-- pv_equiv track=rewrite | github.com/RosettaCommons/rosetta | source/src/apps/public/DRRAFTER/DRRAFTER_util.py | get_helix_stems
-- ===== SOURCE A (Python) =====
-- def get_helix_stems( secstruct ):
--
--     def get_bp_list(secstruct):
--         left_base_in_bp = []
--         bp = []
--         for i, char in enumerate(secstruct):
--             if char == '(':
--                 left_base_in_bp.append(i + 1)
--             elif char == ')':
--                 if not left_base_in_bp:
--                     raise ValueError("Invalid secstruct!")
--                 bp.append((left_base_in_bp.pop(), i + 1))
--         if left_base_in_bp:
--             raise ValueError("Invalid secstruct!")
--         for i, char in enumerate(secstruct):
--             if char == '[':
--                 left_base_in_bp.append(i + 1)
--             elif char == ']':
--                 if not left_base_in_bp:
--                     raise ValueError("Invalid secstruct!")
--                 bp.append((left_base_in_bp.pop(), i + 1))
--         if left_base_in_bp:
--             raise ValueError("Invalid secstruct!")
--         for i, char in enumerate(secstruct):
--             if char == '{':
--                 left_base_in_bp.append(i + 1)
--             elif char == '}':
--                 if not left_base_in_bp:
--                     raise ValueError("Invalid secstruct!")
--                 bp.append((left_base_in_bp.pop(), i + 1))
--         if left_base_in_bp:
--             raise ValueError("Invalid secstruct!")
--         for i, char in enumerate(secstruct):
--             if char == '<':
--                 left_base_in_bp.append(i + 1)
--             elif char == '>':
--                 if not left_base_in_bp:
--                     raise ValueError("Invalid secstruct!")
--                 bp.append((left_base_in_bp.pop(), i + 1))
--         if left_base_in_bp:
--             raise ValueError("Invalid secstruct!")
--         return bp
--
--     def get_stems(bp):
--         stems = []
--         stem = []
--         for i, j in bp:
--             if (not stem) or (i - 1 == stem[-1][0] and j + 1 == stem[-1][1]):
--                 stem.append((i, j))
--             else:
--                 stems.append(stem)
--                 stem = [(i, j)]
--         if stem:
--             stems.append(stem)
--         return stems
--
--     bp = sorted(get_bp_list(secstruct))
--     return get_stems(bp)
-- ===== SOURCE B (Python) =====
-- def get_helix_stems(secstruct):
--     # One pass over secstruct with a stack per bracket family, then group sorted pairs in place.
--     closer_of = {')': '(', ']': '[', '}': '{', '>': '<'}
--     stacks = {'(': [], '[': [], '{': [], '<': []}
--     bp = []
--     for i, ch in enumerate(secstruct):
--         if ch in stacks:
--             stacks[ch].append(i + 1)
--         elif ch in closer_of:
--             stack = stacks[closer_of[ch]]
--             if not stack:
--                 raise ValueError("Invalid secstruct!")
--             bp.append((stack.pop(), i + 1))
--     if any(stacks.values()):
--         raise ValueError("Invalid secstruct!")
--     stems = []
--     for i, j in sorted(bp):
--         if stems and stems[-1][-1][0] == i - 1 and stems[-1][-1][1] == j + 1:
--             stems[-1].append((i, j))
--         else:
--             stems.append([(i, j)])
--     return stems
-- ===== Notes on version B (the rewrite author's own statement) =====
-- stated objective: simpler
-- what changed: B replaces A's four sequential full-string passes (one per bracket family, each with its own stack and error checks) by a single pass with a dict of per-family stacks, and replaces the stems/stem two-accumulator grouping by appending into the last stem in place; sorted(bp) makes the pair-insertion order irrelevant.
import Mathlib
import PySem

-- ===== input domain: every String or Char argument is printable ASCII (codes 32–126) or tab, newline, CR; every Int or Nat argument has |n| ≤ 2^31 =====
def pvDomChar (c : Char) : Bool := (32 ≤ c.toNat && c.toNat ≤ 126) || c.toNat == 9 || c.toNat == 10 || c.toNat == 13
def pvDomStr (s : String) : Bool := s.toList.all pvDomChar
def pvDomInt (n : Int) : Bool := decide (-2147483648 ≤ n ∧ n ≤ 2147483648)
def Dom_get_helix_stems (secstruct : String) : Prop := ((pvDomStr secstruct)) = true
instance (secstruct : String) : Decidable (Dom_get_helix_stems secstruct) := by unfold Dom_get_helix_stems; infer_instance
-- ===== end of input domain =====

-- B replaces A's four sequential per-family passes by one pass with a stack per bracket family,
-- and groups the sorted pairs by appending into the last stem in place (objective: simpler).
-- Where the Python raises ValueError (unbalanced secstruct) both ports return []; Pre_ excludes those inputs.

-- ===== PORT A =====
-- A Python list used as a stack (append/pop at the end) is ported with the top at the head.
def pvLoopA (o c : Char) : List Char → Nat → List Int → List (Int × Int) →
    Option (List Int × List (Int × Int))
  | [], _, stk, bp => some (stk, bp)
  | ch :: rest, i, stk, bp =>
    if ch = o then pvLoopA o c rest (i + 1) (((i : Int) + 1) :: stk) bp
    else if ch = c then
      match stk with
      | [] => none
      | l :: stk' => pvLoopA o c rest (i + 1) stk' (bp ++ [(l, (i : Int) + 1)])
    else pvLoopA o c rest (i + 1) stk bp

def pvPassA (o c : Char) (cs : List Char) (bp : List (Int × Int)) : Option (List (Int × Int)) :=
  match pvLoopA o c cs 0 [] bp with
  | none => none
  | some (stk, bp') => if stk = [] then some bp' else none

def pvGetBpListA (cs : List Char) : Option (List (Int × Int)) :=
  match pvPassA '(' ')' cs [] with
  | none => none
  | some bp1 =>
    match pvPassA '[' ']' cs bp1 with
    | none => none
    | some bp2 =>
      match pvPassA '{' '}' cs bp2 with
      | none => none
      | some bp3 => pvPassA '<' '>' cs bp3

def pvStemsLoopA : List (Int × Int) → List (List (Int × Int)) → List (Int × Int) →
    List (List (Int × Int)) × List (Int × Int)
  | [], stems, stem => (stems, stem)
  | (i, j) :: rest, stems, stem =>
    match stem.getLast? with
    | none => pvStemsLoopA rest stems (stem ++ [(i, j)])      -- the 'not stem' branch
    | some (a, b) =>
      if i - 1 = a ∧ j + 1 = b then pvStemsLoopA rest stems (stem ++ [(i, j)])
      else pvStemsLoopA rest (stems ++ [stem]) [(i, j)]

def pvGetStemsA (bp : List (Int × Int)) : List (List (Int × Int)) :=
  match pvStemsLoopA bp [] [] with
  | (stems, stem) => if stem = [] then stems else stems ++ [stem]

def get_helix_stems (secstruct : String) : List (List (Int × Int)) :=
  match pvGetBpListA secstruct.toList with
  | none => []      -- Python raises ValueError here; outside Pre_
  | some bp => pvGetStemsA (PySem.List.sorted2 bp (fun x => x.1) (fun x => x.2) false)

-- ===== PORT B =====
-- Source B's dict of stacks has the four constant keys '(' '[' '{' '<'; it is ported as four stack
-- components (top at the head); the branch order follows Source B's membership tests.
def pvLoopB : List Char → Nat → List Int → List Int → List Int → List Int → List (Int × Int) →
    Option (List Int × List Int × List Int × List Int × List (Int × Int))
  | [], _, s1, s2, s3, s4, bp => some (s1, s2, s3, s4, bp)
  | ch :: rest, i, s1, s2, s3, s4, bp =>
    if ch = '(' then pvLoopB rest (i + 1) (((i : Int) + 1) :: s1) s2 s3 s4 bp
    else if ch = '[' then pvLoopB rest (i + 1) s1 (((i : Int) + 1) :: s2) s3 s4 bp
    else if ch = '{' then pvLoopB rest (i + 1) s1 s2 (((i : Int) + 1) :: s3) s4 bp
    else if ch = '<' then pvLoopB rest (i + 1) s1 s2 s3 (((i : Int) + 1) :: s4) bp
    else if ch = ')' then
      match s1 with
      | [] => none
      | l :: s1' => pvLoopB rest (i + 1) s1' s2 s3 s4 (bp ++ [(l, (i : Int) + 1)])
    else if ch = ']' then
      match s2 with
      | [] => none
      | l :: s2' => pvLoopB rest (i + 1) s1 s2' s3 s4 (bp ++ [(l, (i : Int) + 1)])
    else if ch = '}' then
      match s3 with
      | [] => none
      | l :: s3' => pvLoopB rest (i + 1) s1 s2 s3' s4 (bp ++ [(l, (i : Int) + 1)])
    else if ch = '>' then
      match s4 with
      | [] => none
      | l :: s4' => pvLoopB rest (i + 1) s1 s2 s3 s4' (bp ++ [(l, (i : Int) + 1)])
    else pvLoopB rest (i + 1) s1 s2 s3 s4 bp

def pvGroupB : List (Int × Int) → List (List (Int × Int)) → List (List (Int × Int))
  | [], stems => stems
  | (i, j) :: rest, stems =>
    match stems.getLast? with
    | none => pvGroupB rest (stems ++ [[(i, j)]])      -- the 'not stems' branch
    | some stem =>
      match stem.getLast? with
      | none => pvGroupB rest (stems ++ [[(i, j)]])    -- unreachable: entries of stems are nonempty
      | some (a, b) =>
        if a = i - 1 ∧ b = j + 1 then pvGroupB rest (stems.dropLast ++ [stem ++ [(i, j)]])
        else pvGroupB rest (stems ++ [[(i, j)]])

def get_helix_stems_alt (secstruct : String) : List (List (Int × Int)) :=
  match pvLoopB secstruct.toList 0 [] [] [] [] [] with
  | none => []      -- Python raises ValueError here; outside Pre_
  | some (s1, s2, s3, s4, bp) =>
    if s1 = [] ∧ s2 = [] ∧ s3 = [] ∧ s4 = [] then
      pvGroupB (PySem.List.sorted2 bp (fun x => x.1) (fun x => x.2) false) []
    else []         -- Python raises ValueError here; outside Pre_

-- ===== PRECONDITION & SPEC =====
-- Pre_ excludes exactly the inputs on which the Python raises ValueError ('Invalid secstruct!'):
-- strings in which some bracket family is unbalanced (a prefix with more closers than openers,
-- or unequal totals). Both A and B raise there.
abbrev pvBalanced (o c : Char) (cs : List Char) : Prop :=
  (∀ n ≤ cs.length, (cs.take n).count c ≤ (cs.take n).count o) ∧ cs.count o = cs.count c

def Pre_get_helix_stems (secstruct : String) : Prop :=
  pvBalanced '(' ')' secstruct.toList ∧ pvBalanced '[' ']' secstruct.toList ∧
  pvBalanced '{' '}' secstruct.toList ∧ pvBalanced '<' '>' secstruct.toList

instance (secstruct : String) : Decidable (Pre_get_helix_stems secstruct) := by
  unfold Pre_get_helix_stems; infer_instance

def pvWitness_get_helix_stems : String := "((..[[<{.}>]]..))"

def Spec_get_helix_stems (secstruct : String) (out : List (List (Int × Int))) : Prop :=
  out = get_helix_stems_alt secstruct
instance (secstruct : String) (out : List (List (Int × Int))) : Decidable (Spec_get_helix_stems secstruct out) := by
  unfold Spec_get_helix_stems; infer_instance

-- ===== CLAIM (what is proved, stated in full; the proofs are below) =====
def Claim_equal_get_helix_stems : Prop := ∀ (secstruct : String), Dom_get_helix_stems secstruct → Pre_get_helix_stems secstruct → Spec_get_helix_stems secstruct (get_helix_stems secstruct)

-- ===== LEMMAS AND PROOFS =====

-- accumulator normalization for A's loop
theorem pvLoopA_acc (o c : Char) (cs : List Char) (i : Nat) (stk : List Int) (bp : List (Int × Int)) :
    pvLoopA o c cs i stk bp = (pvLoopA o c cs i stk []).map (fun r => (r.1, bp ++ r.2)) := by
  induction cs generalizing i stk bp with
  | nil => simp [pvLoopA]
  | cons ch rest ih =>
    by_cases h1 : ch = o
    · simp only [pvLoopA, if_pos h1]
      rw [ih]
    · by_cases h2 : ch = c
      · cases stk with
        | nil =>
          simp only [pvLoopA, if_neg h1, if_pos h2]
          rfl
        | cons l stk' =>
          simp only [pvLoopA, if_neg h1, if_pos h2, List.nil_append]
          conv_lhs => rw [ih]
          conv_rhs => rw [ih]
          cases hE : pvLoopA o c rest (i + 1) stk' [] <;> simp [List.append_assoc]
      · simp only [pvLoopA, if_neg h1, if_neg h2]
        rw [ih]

Exercise goal:
Set out, exactly as written, the lines from the line with "simp only [pvLoopA, if_neg h1, if_pos h2, List.nil_append]" to the last line of the records, inclusive, and only those lines.

Result:
          simp only [pvLoopA, if_neg h1, if_pos h2, List.nil_append]
          conv_lhs => rw [ih]
          conv_rhs => rw [ih]
          cases hE : pvLoopA o c rest (i + 1) stk' [] <;> simp [List.append_assoc]
      · simp only [pvLoopA, if_neg h1, if_neg h2]
        rw [ih]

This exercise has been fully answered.